▶ WORK ITEM: When the line containing "def Pre_solve_split_with_stemming_py (sentence" appears in the data below, begin copying there and stop only after the line containing "unfold Pre_solve_split_with_stemming_py; infer_instance".

[[ INPUT DATA, beginning ]]

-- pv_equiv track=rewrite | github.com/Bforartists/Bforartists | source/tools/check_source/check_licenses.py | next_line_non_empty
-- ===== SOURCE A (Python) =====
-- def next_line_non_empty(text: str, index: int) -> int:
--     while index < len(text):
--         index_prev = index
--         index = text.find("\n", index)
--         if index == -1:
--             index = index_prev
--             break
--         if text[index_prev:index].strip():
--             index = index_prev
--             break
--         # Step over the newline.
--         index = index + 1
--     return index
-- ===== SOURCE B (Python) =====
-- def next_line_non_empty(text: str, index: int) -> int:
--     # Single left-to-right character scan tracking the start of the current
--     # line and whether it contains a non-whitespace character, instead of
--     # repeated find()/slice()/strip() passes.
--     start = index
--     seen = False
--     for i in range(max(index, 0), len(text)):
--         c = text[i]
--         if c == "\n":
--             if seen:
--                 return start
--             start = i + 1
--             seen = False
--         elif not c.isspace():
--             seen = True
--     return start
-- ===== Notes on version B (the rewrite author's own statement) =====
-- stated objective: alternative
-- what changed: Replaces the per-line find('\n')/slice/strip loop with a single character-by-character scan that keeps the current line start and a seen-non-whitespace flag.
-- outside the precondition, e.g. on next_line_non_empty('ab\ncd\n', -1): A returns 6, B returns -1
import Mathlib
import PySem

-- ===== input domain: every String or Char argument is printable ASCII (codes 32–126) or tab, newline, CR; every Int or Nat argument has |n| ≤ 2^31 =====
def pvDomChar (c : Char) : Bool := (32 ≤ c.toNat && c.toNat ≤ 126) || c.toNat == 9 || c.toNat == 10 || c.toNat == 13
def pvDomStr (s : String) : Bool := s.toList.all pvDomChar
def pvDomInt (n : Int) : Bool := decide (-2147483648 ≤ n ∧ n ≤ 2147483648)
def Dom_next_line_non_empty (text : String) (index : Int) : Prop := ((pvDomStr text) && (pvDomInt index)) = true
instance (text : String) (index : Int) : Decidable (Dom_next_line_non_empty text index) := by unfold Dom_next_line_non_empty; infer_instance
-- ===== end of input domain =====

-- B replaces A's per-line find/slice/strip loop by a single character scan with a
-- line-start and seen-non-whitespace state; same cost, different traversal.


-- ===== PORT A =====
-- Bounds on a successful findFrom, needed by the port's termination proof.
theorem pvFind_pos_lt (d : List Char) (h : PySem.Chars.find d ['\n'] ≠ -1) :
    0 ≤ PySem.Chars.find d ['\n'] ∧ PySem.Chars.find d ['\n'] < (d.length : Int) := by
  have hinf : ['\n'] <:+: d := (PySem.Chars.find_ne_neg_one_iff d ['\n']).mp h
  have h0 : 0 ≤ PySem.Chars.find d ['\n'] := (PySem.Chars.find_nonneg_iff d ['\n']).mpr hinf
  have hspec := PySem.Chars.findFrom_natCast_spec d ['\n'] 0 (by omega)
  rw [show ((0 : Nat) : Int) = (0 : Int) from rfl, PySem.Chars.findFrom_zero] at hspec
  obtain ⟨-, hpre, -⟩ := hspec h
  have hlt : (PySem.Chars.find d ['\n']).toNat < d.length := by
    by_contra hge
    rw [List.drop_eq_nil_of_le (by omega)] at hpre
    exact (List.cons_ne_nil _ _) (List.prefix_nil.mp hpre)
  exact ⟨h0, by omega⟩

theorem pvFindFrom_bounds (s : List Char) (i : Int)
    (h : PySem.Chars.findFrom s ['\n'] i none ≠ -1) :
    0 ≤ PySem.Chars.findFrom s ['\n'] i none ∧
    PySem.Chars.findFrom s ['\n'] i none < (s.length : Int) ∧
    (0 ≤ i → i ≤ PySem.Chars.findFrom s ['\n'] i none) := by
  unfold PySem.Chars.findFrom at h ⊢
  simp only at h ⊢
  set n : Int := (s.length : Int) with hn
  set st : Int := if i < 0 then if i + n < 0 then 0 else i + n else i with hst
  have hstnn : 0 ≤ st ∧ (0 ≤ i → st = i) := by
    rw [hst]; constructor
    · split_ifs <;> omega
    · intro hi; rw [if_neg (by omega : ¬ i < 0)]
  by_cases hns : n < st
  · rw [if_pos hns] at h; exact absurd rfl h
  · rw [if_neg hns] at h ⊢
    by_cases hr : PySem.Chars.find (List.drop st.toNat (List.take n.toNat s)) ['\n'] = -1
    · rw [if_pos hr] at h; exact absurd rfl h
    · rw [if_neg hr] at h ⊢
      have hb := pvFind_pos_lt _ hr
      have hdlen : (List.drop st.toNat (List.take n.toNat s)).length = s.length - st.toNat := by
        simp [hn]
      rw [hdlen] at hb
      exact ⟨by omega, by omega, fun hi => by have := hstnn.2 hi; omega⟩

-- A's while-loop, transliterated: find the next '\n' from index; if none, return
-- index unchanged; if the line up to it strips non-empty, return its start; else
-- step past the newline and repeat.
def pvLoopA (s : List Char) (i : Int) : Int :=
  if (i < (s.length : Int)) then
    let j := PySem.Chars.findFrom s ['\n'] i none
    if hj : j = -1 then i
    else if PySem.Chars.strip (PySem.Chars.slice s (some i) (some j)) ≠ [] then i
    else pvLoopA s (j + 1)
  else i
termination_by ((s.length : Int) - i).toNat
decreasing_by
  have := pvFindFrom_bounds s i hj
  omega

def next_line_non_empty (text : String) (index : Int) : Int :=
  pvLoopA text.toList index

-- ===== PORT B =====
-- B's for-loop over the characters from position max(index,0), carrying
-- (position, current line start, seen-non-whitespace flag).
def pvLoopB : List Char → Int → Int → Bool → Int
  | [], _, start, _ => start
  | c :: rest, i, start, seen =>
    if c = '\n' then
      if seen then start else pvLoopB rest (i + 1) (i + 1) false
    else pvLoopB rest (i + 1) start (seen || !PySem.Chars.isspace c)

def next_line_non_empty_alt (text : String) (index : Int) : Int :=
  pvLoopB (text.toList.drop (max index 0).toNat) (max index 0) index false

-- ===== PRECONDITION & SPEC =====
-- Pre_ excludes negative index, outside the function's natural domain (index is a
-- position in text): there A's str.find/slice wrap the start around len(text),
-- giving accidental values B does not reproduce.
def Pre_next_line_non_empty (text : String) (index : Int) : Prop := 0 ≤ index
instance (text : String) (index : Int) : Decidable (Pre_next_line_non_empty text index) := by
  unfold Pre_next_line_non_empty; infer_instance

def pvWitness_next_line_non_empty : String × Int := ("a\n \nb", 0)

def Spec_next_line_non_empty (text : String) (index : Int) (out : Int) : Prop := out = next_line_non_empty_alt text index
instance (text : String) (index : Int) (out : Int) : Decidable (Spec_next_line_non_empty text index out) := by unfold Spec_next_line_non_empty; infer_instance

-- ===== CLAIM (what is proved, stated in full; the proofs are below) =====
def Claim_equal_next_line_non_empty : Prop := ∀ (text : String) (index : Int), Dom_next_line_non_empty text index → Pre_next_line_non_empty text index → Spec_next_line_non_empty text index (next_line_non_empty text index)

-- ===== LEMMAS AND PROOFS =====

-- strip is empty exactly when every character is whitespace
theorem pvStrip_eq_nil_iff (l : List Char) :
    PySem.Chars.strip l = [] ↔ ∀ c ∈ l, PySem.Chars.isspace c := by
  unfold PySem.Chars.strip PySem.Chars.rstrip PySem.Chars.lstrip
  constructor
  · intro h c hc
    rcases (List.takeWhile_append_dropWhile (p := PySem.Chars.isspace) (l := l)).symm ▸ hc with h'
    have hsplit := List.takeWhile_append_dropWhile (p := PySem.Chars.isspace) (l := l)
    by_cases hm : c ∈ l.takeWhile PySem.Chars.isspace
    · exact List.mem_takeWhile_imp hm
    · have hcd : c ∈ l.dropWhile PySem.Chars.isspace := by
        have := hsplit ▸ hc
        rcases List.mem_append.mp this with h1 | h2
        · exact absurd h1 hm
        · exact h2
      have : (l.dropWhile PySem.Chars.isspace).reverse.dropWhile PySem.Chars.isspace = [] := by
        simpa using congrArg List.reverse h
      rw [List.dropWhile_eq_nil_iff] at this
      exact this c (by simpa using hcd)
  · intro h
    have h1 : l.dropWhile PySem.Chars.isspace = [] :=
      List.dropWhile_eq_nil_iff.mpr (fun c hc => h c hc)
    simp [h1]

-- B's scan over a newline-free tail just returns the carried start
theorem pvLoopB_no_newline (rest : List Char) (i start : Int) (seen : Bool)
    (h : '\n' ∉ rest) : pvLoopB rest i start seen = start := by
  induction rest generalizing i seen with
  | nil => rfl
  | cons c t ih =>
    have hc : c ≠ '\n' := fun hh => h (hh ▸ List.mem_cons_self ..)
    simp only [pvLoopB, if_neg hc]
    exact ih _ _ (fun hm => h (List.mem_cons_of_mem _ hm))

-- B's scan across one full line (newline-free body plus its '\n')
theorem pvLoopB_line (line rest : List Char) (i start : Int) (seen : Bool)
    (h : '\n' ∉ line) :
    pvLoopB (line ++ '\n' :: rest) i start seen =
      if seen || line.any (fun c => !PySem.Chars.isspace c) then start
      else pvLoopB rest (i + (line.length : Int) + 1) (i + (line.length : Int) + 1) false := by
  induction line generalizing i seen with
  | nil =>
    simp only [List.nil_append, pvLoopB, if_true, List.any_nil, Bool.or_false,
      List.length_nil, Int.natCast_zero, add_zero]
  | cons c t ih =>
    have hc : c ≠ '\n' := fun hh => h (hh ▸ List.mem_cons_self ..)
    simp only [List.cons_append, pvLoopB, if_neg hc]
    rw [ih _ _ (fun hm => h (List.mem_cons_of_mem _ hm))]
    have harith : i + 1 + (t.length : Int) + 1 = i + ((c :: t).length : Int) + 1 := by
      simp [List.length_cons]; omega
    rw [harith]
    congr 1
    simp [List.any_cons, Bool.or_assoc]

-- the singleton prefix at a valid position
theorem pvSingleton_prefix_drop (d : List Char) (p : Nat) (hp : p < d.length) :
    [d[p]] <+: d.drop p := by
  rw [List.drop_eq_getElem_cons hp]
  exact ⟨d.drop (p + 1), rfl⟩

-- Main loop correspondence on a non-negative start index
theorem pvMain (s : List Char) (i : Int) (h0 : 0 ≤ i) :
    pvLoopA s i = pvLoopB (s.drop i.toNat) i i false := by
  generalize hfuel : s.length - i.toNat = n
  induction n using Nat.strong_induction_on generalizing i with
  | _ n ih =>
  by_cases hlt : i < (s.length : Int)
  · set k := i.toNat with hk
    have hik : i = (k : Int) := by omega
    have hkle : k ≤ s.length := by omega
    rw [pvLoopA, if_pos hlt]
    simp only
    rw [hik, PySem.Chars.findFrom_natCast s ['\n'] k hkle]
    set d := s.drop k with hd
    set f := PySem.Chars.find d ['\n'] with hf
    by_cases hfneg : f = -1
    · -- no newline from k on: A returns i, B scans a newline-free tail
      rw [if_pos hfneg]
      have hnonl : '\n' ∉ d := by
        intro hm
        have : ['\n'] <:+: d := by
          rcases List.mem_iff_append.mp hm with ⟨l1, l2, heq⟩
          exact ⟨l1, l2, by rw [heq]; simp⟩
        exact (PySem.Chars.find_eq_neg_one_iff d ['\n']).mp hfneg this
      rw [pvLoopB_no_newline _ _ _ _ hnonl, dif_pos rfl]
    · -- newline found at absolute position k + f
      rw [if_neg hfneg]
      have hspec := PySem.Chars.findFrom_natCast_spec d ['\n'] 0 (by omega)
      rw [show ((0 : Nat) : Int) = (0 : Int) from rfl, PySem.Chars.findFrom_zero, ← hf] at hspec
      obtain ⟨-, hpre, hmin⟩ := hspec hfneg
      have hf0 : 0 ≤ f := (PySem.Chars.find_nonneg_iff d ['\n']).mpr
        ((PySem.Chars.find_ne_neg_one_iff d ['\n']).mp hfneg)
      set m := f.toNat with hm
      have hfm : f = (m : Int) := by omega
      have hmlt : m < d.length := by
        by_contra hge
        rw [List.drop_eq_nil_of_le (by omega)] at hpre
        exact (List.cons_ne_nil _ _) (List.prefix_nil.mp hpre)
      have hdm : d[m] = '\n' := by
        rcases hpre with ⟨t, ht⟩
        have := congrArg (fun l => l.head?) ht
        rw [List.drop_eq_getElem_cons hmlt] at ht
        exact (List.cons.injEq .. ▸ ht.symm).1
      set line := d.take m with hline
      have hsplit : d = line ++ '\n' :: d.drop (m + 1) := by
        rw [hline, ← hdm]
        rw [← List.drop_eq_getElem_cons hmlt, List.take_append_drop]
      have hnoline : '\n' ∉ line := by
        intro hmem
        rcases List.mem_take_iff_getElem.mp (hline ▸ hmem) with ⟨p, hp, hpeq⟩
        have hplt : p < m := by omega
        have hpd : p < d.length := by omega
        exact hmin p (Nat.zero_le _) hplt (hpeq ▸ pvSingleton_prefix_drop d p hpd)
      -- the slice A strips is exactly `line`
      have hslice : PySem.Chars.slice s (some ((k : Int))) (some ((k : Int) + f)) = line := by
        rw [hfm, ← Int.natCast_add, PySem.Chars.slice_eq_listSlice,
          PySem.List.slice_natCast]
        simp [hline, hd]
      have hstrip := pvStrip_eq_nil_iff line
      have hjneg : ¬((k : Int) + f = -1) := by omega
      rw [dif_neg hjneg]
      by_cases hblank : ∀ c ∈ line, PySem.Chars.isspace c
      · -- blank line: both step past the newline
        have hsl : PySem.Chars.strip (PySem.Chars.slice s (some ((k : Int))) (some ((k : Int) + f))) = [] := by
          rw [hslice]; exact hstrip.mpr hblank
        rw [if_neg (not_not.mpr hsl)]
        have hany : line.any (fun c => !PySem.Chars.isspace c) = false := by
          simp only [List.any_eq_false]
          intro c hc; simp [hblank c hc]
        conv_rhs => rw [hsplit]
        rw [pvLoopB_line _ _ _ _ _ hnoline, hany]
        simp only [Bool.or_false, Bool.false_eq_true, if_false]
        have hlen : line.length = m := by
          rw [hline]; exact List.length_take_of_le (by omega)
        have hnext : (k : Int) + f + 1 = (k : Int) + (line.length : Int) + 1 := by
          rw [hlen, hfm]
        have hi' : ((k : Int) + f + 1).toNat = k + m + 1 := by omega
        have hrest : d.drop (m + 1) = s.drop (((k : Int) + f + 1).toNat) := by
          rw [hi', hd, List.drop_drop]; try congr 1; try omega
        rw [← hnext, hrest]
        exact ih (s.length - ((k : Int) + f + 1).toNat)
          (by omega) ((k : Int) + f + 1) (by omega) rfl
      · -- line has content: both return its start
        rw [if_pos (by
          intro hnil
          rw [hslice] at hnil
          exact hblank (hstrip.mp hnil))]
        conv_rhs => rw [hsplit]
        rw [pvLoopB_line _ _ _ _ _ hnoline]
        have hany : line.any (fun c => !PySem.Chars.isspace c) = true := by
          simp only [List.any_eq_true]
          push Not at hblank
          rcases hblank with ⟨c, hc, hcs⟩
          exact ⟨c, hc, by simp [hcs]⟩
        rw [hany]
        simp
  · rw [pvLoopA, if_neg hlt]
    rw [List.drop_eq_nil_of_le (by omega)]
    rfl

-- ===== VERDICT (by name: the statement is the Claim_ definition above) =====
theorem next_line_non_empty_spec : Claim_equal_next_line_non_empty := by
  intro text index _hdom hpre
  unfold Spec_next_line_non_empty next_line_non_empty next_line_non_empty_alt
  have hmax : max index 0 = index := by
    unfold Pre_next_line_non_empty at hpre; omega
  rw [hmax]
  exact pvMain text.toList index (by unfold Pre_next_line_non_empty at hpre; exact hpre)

[[ INPUT DATA, end ]]
[[ INPUT DATA, beginning ]]

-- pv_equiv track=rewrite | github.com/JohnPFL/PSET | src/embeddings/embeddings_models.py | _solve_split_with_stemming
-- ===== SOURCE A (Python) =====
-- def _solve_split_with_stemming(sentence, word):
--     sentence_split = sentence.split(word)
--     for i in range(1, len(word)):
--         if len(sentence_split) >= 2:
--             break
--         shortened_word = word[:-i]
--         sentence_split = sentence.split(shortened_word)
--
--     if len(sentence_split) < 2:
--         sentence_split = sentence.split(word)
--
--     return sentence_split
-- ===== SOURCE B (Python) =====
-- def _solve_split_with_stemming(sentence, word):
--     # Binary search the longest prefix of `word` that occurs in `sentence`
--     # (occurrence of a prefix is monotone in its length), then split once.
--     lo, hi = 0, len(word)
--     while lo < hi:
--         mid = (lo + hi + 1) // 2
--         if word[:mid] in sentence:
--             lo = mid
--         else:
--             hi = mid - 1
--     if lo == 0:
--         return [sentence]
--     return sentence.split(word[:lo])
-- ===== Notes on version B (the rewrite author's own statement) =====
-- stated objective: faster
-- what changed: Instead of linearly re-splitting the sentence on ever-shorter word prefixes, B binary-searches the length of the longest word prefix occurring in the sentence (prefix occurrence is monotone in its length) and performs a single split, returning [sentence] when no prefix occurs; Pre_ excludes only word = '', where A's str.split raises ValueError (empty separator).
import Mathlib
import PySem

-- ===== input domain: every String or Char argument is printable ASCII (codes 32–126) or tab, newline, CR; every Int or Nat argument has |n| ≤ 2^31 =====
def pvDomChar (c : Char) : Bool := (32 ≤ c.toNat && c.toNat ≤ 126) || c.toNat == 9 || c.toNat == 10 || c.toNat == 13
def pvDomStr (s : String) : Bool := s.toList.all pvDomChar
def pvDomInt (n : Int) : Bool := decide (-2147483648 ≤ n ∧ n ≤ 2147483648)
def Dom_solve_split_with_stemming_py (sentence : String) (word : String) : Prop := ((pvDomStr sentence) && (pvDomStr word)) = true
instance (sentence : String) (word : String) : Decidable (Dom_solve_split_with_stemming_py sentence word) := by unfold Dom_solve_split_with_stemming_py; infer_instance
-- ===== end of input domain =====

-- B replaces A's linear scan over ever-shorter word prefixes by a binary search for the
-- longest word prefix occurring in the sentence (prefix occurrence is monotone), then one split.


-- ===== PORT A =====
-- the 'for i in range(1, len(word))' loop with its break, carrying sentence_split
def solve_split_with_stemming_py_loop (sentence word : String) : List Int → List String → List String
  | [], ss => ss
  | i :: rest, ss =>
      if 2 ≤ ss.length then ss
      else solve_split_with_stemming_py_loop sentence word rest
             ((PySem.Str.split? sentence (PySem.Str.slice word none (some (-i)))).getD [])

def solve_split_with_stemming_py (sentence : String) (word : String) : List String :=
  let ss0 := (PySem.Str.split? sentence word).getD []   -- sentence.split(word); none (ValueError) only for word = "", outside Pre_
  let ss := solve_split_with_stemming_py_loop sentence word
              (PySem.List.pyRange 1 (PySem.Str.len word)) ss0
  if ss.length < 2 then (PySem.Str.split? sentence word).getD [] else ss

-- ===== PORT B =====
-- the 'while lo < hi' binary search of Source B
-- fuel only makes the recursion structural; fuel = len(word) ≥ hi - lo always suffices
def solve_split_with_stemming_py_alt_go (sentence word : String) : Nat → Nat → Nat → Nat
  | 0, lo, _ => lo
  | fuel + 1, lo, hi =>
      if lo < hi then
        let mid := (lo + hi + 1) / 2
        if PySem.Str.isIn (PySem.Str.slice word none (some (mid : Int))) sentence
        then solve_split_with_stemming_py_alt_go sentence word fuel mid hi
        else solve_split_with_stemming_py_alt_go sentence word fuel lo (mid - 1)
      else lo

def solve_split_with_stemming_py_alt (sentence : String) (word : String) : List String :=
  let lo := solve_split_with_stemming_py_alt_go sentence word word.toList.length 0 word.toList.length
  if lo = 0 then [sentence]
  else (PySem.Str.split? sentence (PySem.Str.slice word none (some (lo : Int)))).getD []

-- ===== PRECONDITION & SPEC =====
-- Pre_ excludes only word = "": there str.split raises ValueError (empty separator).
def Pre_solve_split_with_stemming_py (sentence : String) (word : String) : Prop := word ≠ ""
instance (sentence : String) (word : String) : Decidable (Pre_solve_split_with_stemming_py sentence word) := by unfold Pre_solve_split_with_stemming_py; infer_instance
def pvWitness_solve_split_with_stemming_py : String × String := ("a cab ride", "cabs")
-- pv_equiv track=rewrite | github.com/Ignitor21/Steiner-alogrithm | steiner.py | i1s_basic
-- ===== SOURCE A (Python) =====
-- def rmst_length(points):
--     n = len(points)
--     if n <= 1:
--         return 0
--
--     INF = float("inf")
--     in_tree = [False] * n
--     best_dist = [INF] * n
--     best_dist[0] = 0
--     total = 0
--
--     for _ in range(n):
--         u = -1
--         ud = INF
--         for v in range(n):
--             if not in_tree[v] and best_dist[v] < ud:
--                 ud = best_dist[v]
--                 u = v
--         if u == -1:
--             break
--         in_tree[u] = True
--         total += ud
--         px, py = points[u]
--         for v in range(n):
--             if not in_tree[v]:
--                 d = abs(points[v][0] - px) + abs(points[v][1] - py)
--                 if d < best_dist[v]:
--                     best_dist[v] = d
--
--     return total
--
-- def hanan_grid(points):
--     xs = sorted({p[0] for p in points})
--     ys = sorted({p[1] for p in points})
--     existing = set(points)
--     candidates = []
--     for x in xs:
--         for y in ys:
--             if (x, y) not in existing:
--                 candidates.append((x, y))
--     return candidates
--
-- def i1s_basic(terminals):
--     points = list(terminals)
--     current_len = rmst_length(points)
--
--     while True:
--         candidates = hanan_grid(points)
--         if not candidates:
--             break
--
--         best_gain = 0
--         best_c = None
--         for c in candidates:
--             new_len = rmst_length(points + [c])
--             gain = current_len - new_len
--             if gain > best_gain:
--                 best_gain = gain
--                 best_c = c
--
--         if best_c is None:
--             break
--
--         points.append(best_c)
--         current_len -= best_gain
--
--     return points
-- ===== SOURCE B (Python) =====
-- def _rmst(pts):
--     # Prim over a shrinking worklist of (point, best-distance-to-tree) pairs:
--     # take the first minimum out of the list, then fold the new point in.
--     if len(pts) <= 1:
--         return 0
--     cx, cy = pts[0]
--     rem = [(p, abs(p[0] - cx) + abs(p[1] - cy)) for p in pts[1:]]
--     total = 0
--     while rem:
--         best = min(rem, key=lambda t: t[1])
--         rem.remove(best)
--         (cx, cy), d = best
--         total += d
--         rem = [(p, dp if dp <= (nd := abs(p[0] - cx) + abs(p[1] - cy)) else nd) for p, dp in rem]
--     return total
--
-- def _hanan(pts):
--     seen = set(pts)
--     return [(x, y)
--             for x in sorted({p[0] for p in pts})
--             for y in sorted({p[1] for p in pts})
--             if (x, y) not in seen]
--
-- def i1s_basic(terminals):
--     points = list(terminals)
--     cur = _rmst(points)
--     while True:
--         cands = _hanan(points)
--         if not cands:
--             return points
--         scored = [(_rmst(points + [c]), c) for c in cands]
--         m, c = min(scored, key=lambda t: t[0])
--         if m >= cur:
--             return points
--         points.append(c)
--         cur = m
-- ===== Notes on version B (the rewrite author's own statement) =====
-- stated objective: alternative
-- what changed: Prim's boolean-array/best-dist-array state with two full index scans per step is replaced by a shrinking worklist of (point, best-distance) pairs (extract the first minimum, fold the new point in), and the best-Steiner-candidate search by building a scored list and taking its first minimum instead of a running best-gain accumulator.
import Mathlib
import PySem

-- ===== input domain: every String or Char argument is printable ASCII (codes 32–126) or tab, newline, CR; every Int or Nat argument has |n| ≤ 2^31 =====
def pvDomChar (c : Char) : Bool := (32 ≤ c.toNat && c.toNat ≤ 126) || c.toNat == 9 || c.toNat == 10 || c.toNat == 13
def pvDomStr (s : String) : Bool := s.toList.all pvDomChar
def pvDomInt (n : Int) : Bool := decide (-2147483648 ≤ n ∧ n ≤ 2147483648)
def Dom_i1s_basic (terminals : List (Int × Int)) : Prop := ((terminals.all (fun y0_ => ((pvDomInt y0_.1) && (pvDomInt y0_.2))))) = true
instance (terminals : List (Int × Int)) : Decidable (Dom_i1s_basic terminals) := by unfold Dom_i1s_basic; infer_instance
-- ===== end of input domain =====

[[ INPUT DATA, end ]]

▶ SOLUTION TO THE EXERCISE:
def Pre_solve_split_with_stemming_py (sentence : String) (word : String) : Prop := word ≠ ""
instance (sentence : String) (word : String) : Decidable (Pre_solve_split_with_stemming_py sentence word) := by unfold Pre_solve_split_with_stemming_py; infer_instance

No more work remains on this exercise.